### Work to be completed
As the answer, give every line of the records that includes the word "algorithm".

[Stored data entries]
..........

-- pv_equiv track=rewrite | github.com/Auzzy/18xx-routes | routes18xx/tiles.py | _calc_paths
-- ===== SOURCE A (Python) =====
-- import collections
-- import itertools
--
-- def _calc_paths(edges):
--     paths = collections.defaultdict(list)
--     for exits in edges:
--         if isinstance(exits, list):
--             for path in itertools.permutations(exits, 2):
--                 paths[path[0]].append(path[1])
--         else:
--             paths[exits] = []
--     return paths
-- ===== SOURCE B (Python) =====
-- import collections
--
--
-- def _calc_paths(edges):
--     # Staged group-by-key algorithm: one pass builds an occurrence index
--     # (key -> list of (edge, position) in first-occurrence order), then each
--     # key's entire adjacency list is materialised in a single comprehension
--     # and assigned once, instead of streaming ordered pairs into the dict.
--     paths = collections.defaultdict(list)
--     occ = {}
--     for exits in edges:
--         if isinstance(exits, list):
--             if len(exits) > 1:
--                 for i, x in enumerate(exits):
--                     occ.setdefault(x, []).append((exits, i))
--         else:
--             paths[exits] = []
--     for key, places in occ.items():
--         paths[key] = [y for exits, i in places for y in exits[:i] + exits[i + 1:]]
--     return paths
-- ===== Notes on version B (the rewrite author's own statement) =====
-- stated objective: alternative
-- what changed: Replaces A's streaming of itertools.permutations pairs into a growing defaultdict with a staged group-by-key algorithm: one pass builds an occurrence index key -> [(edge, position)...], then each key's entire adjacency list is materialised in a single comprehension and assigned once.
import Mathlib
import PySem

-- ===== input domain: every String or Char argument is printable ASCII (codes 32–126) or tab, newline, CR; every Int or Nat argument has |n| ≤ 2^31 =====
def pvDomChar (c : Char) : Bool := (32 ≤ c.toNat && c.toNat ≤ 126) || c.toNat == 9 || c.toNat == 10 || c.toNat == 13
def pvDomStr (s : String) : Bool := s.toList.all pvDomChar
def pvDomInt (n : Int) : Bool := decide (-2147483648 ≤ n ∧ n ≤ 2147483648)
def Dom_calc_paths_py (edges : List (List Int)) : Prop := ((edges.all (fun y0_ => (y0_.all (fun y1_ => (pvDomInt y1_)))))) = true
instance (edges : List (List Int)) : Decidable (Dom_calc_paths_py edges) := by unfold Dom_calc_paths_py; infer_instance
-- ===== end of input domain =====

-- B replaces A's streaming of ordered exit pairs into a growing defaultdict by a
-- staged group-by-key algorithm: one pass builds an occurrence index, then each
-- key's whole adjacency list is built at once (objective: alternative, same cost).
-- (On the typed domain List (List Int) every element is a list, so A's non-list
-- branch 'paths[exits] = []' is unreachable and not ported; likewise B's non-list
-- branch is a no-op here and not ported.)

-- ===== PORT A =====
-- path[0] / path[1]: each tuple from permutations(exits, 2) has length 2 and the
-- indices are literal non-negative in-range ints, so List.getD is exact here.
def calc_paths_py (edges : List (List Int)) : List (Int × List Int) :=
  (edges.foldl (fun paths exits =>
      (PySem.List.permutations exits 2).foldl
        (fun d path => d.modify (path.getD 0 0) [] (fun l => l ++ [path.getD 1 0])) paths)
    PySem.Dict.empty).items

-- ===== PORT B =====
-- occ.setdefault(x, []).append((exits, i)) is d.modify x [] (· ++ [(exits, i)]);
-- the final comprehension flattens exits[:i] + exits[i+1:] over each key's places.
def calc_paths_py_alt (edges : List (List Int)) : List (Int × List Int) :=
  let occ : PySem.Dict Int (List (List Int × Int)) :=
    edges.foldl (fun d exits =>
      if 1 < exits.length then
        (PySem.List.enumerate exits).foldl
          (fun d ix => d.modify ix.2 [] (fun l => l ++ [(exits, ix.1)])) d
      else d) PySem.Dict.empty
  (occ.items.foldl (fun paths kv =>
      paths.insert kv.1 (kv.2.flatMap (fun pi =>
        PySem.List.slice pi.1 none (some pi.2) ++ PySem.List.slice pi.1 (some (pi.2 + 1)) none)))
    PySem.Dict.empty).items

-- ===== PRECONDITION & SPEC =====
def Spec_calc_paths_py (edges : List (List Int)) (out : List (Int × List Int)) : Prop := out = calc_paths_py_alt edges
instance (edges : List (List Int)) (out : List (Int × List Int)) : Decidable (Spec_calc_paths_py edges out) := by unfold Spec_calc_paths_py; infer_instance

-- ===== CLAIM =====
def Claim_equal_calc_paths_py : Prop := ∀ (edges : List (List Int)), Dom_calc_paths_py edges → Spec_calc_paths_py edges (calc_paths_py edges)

..........

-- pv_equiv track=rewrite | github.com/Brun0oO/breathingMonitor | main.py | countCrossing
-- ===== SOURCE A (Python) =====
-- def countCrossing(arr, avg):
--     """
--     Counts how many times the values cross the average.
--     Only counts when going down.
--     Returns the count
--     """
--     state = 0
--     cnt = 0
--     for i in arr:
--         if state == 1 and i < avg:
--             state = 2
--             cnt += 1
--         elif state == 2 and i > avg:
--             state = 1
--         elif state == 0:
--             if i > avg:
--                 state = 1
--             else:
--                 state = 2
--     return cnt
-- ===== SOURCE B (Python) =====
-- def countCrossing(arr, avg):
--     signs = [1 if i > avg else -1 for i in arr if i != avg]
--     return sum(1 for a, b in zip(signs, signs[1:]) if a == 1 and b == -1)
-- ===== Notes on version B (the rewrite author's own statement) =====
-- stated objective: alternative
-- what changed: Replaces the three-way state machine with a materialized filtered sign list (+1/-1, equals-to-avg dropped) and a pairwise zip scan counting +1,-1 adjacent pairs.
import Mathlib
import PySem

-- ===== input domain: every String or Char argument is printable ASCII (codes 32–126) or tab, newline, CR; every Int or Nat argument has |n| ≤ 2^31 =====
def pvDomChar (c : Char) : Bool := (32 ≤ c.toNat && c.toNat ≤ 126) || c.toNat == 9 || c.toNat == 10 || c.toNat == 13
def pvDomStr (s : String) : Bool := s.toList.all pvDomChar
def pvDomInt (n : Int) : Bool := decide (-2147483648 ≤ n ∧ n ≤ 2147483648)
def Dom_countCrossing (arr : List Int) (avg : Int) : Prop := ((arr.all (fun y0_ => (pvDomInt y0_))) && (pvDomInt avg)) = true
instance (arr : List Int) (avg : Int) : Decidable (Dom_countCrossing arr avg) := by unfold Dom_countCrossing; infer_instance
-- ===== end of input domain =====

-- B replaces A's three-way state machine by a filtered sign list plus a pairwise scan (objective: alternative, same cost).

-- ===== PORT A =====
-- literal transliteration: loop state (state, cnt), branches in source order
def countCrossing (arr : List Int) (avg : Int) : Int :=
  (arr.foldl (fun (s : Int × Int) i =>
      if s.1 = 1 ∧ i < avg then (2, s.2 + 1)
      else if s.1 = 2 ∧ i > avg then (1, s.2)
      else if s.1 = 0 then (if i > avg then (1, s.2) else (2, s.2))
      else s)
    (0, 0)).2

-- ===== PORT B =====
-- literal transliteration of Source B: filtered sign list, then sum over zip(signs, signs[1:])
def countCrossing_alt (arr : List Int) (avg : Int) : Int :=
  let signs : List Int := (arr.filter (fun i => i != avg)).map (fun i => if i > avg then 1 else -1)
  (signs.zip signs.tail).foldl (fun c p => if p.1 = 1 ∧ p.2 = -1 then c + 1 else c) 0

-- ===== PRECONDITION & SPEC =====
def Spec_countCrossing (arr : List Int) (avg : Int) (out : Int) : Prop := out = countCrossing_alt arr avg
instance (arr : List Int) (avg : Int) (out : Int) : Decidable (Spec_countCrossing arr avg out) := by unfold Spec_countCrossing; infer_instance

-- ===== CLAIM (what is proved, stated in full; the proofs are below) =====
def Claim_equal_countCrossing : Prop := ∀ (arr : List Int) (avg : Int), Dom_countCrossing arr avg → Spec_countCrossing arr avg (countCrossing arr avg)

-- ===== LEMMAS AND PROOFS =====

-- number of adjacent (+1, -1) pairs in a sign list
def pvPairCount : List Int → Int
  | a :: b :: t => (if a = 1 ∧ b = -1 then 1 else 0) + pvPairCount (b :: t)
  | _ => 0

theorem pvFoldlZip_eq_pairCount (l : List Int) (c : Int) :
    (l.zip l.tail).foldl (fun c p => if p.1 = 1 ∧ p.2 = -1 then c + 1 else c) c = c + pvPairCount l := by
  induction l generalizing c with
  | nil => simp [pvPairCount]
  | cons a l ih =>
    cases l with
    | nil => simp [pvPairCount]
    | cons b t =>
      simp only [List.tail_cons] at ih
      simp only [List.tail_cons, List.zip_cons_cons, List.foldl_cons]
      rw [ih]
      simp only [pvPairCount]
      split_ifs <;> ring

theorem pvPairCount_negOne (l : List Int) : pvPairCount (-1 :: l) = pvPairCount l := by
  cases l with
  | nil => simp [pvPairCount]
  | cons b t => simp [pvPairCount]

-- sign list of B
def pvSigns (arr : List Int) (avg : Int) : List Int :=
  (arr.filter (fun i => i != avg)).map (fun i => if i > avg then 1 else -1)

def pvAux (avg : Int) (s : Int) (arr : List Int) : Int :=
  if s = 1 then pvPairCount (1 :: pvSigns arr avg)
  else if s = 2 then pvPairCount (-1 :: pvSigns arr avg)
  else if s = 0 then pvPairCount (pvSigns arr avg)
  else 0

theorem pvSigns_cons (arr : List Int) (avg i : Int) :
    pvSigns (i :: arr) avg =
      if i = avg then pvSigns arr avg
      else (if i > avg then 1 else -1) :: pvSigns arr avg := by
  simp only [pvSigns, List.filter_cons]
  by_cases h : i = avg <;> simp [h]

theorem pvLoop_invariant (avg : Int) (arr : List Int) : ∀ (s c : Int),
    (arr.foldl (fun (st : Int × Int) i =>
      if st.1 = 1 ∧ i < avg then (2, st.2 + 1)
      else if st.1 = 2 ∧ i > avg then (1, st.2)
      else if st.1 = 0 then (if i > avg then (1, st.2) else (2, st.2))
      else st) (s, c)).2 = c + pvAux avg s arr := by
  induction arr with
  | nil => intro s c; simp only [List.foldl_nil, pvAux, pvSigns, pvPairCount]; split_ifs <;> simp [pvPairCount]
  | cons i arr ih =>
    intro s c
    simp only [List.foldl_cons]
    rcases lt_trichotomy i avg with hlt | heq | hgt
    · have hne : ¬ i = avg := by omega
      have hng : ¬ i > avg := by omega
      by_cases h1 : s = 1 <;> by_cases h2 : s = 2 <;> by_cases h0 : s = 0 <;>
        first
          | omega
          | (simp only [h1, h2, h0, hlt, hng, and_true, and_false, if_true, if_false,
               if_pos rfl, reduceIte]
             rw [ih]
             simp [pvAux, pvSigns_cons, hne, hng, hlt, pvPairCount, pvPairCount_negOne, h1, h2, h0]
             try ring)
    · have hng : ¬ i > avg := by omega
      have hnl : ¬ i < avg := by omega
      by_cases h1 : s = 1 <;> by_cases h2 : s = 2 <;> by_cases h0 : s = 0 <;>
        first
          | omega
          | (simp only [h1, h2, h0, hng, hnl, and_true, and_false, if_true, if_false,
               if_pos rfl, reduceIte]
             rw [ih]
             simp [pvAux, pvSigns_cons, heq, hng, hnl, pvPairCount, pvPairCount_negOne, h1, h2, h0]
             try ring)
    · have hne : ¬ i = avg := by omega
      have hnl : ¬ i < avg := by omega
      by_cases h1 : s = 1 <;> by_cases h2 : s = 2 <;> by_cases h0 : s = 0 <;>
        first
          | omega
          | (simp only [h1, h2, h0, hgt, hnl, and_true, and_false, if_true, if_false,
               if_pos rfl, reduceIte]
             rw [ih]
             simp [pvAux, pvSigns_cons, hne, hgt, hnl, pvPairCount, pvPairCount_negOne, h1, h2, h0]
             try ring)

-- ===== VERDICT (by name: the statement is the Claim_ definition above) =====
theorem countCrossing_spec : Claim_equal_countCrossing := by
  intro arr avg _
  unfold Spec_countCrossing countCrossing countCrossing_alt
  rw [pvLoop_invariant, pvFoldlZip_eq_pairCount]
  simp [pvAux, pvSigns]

..........

### Result below
--     # Staged group-by-key algorithm: one pass builds an occurrence index
-- what changed: Replaces A's streaming of itertools.permutations pairs into a growing defaultdict with a staged group-by-key algorithm: one pass builds an occurrence index key -> [(edge, position)...], then each key's entire adjacency list is materialised in a single comprehension and assigned once.
-- staged group-by-key algorithm: one pass builds an occurrence index, then each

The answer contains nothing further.